[Stored records]

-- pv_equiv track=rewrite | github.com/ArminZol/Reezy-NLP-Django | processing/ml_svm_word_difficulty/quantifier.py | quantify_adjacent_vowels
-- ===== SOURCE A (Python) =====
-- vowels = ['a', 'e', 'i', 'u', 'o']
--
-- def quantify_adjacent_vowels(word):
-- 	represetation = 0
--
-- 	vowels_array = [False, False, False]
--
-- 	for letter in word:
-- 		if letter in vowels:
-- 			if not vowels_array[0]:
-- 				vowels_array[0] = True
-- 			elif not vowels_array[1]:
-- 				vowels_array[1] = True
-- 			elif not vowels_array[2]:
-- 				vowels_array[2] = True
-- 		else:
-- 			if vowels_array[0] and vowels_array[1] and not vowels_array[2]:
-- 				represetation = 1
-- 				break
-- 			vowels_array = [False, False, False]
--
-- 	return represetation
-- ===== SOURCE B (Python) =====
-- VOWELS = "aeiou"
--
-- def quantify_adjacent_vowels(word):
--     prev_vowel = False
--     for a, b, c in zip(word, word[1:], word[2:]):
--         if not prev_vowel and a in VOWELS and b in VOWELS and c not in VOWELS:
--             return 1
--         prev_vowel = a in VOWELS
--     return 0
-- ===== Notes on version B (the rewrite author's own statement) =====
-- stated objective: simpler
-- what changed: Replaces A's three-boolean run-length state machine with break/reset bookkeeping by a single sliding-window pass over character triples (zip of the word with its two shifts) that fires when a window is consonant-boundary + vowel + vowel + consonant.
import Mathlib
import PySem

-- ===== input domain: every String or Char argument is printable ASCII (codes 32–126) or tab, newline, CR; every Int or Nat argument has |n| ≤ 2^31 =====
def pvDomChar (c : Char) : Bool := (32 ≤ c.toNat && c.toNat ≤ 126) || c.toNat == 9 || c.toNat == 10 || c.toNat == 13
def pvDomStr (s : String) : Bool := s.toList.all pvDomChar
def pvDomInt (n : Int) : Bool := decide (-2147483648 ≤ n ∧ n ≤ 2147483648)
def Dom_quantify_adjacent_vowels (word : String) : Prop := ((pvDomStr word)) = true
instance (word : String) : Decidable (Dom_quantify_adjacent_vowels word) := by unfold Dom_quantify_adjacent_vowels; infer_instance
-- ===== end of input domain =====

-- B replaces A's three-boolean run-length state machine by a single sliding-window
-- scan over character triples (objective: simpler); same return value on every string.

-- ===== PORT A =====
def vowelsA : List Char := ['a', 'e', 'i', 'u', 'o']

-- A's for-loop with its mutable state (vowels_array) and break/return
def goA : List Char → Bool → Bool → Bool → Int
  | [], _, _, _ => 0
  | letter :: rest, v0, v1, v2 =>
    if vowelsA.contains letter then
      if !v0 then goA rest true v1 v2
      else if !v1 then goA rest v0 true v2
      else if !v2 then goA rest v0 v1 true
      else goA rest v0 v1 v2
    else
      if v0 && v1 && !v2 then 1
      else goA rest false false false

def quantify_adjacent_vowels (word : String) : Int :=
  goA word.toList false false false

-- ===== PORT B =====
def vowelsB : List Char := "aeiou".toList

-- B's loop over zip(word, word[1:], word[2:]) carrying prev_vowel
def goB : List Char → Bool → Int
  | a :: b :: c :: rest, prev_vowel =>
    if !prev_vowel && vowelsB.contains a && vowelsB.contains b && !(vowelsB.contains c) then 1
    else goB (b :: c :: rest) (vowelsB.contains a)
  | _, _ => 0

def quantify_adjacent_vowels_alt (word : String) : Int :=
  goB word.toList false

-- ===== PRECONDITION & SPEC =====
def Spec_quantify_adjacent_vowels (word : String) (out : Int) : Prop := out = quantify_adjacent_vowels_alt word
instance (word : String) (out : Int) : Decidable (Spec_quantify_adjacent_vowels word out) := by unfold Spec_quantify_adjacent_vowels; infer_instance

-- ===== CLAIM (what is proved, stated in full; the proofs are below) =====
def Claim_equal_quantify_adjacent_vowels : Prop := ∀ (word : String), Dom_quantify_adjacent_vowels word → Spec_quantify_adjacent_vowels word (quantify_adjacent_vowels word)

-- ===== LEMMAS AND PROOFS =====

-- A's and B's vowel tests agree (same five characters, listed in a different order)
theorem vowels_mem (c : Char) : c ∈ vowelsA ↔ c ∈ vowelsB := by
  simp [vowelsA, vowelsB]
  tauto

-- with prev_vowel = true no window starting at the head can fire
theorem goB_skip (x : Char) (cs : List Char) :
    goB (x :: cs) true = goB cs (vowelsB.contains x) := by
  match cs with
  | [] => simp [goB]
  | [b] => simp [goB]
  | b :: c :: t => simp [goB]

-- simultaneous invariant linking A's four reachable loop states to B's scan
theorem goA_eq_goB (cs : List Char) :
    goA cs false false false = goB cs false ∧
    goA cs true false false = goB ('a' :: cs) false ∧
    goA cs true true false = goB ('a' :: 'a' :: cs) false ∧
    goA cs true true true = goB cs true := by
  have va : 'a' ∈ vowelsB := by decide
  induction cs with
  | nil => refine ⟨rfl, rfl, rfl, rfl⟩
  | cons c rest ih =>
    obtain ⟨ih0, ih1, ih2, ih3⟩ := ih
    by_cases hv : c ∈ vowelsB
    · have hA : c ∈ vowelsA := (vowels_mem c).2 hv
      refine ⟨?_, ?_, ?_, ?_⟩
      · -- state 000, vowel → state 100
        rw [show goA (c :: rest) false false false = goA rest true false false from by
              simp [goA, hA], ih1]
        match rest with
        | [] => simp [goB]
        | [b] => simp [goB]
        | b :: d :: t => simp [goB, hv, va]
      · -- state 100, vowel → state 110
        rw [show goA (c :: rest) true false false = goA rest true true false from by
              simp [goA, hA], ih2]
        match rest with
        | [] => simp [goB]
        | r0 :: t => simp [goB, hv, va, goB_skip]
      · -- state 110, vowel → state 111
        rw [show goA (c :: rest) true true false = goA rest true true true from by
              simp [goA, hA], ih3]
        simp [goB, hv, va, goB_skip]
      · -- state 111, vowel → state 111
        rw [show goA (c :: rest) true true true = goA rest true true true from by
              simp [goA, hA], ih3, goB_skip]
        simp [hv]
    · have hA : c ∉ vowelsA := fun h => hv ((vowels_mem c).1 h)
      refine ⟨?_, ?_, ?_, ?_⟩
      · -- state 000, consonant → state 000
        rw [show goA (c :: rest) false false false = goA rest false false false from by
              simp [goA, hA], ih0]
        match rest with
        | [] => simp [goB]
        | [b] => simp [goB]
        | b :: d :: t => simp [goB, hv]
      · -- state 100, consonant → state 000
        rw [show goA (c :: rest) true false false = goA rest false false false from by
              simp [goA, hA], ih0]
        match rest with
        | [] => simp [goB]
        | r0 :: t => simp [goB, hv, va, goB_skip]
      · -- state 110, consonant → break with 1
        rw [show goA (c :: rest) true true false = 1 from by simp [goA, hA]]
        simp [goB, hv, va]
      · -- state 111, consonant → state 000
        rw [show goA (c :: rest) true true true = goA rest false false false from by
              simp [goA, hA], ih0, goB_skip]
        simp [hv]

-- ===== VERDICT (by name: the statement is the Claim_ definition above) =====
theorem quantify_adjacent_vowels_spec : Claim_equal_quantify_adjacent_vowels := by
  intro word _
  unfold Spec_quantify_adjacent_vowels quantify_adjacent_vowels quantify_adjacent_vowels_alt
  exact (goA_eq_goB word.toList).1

--

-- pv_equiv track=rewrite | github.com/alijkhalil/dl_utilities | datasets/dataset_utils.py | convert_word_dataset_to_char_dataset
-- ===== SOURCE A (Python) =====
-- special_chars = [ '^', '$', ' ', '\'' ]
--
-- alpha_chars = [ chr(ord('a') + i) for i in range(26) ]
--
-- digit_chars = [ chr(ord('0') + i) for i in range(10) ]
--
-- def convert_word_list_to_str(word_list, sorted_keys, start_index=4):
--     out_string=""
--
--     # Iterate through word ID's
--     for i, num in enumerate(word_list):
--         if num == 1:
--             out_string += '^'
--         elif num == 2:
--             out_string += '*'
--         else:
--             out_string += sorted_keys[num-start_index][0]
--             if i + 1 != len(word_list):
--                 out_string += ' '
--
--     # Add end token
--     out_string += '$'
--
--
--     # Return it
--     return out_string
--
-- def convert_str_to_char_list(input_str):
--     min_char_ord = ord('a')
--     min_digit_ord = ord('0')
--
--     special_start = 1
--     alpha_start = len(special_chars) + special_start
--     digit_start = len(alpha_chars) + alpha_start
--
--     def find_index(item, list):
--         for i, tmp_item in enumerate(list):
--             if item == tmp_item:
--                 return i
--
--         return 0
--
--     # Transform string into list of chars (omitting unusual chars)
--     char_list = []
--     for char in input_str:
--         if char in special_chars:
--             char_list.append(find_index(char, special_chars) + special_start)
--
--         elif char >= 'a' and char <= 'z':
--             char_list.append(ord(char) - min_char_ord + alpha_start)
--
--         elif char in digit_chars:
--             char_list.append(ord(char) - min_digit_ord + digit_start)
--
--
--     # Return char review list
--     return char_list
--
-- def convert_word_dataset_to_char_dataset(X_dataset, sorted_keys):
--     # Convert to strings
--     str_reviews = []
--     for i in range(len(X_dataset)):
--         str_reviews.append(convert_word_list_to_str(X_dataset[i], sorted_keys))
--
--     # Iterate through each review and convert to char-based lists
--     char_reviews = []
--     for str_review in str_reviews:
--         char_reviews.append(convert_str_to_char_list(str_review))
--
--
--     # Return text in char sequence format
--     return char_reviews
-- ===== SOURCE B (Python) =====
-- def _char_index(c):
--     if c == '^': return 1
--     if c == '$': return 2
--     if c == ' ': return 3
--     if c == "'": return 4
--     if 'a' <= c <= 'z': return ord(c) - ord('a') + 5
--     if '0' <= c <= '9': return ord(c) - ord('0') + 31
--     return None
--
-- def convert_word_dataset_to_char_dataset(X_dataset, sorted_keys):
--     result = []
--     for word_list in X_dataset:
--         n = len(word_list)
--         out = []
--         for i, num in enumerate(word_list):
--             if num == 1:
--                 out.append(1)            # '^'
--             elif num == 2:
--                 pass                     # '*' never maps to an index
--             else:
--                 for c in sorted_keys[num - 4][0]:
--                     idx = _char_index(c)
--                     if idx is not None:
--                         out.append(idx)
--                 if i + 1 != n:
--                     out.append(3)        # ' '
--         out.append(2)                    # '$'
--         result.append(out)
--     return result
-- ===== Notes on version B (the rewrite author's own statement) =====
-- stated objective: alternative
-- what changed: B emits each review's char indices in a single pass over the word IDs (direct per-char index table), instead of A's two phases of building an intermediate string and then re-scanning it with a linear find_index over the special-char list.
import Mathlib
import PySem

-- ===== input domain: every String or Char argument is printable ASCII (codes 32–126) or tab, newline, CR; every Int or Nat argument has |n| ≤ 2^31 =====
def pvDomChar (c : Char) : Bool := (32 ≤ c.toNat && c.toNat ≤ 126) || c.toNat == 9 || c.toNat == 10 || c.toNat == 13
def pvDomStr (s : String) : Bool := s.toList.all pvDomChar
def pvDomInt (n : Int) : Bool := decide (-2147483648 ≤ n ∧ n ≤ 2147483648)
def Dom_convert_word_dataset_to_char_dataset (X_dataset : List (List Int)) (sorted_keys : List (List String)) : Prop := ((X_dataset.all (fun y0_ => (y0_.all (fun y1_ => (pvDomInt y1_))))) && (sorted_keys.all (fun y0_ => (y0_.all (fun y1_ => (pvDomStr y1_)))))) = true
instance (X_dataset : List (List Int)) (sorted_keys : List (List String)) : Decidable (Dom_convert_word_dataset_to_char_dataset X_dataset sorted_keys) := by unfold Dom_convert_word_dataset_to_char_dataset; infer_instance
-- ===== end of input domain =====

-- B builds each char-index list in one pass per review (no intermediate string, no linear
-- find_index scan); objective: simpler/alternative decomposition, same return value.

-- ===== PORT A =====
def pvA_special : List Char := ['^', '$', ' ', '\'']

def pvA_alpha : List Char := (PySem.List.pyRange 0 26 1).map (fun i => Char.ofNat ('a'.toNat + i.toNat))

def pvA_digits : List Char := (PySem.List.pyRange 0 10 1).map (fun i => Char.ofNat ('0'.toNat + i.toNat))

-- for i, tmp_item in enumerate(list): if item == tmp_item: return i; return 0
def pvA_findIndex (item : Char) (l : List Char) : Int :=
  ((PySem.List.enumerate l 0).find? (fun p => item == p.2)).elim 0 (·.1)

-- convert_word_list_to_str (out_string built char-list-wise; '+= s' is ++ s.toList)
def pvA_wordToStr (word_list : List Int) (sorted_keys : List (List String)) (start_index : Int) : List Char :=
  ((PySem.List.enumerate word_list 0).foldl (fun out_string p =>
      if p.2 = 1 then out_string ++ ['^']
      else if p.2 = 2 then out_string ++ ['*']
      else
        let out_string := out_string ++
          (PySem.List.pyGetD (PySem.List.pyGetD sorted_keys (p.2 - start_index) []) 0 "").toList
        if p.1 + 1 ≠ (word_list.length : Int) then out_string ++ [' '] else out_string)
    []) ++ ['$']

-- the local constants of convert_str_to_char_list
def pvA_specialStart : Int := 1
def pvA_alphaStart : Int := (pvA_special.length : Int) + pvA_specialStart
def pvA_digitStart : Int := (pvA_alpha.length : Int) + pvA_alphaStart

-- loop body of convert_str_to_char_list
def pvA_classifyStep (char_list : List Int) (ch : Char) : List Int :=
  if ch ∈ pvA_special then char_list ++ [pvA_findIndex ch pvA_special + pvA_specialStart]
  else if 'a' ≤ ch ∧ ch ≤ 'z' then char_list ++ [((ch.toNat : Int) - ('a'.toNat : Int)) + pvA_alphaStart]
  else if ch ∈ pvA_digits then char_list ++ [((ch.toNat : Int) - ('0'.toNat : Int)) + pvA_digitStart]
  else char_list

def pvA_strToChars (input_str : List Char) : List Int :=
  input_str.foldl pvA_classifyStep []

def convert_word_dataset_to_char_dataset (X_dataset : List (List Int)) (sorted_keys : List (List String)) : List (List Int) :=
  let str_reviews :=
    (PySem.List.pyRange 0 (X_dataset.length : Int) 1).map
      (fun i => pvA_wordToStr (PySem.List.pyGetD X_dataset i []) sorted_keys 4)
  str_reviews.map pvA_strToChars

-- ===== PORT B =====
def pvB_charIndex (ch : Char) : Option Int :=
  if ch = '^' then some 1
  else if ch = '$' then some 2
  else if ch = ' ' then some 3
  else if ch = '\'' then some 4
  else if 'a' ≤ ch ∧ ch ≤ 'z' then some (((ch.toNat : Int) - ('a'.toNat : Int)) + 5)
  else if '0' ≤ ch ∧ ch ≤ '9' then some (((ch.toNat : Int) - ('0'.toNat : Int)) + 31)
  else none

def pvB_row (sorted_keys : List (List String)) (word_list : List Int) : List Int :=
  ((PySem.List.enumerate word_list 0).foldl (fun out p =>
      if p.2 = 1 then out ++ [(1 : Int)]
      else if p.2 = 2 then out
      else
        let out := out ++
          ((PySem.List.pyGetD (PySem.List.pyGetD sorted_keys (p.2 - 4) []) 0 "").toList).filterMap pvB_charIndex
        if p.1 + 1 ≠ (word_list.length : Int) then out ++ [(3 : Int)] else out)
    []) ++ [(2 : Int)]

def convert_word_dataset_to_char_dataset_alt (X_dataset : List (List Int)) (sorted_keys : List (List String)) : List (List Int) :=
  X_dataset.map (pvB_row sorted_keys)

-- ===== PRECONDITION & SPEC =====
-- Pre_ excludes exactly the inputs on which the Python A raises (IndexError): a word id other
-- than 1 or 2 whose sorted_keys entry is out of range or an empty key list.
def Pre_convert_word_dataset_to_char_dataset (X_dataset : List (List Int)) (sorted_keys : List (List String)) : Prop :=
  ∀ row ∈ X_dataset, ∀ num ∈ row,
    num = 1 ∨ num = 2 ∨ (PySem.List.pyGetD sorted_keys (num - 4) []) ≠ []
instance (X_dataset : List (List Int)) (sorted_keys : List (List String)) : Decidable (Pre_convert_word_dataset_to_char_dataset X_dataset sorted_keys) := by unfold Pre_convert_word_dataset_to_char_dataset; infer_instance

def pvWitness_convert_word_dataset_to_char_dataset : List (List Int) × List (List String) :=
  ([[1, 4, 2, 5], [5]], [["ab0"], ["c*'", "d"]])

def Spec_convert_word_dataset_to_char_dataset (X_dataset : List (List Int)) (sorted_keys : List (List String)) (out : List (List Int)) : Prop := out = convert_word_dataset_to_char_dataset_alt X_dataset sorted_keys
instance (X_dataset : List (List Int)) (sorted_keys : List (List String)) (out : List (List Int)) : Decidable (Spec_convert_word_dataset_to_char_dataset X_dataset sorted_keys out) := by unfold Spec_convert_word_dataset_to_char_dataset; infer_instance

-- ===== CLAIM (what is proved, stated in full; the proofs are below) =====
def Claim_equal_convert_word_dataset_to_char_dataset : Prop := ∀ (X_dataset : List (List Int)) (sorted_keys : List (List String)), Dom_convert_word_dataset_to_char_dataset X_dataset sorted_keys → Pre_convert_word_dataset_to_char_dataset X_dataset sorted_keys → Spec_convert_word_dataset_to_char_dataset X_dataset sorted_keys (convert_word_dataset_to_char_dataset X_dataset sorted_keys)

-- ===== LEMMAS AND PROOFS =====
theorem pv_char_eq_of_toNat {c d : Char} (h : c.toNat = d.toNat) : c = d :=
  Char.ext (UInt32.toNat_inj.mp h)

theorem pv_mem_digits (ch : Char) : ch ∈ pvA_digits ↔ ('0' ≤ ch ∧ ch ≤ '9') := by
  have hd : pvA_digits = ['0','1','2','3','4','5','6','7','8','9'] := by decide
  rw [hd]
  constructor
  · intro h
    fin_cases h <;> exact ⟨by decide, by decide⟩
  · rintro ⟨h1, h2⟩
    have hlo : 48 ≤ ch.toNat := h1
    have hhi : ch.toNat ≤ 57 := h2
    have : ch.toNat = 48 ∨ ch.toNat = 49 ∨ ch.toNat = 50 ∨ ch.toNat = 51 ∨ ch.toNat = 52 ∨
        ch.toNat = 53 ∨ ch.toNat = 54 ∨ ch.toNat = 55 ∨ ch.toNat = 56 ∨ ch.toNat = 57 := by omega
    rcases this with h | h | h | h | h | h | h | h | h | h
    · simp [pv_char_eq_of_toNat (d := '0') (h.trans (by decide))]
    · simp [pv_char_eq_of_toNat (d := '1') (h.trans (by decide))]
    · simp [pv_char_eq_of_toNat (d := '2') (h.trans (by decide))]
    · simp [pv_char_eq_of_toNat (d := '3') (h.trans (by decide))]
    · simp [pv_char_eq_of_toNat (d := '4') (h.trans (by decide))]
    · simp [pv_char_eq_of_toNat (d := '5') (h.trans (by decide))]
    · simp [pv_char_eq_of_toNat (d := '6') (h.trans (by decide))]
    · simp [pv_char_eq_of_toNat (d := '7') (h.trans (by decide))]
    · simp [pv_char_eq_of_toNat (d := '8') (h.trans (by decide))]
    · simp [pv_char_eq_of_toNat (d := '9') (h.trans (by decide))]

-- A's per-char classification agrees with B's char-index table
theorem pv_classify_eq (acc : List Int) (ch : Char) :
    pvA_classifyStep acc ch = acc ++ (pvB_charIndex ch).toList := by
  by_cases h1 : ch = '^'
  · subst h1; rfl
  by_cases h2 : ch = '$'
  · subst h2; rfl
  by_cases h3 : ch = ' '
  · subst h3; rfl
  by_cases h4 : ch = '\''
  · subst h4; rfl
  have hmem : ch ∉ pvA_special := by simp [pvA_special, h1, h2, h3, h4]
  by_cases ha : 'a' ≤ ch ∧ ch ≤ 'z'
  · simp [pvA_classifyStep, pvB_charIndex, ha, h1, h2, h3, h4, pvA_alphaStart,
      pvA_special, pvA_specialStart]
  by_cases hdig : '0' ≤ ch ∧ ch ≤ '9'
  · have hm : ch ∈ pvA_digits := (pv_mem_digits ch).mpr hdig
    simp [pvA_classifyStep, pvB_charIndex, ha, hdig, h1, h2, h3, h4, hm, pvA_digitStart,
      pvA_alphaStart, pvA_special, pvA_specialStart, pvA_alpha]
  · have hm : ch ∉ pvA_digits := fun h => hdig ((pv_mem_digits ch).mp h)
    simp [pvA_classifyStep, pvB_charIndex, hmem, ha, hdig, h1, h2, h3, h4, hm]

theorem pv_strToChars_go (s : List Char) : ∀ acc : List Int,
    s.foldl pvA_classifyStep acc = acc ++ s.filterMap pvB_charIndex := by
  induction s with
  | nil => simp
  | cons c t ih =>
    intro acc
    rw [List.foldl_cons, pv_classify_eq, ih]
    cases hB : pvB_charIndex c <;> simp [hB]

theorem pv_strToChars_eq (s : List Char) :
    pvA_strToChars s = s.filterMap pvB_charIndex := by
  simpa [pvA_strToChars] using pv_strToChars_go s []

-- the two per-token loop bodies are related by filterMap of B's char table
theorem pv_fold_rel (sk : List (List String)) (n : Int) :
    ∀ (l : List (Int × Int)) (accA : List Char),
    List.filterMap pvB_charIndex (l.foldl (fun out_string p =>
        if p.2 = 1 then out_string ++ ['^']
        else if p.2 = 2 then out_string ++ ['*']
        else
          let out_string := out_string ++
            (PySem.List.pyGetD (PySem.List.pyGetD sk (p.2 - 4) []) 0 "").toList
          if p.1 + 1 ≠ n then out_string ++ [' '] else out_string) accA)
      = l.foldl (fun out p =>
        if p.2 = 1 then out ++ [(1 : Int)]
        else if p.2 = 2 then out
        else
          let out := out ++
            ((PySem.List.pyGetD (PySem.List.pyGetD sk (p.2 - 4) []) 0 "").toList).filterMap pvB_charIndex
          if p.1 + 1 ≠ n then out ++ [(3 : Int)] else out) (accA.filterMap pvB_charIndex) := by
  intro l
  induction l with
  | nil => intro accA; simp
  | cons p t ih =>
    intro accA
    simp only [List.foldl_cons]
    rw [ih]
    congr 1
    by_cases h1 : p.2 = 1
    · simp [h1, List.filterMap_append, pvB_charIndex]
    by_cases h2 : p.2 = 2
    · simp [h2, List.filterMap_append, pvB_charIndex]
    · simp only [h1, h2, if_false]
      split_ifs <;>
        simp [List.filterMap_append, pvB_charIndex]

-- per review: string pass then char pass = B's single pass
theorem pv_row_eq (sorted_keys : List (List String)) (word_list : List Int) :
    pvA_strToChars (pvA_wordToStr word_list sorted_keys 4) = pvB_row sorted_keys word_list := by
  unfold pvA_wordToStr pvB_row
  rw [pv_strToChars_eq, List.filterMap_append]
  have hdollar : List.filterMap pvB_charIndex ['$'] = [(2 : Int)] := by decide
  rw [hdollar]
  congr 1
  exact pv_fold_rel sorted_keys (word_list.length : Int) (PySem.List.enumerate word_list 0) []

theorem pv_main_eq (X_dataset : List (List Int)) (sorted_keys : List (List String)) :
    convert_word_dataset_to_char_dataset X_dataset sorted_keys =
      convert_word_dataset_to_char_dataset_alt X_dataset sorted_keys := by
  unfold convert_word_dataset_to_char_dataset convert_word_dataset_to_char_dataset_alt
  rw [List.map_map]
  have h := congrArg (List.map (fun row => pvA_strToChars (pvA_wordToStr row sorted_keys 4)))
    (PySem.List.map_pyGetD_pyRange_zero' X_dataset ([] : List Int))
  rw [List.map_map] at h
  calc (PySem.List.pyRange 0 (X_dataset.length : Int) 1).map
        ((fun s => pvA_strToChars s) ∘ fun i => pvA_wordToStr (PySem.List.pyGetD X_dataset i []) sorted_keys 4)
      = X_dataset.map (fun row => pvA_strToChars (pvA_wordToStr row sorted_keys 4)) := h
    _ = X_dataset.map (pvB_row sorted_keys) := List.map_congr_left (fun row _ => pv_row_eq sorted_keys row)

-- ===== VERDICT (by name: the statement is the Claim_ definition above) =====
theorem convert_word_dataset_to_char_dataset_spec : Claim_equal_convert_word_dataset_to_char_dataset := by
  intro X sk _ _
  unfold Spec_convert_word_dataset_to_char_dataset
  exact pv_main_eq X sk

> **ABOUT THIS EXERCISE**: When the line with "induction s with" is reached in the data above, begin copying, and stop after the line with "l.foldl (fun out p =>"; copy each line exactly, both ends included.

> **OUTPUT**:
  induction s with
  | nil => simp
  | cons c t ih =>
    intro acc
    rw [List.foldl_cons, pv_classify_eq, ih]
    cases hB : pvB_charIndex c <;> simp [hB]

theorem pv_strToChars_eq (s : List Char) :
    pvA_strToChars s = s.filterMap pvB_charIndex := by
  simpa [pvA_strToChars] using pv_strToChars_go s []

-- the two per-token loop bodies are related by filterMap of B's char table
theorem pv_fold_rel (sk : List (List String)) (n : Int) :
    ∀ (l : List (Int × Int)) (accA : List Char),
    List.filterMap pvB_charIndex (l.foldl (fun out_string p =>
        if p.2 = 1 then out_string ++ ['^']
        else if p.2 = 2 then out_string ++ ['*']
        else
          let out_string := out_string ++
            (PySem.List.pyGetD (PySem.List.pyGetD sk (p.2 - 4) []) 0 "").toList
          if p.1 + 1 ≠ n then out_string ++ [' '] else out_string) accA)
      = l.foldl (fun out p =>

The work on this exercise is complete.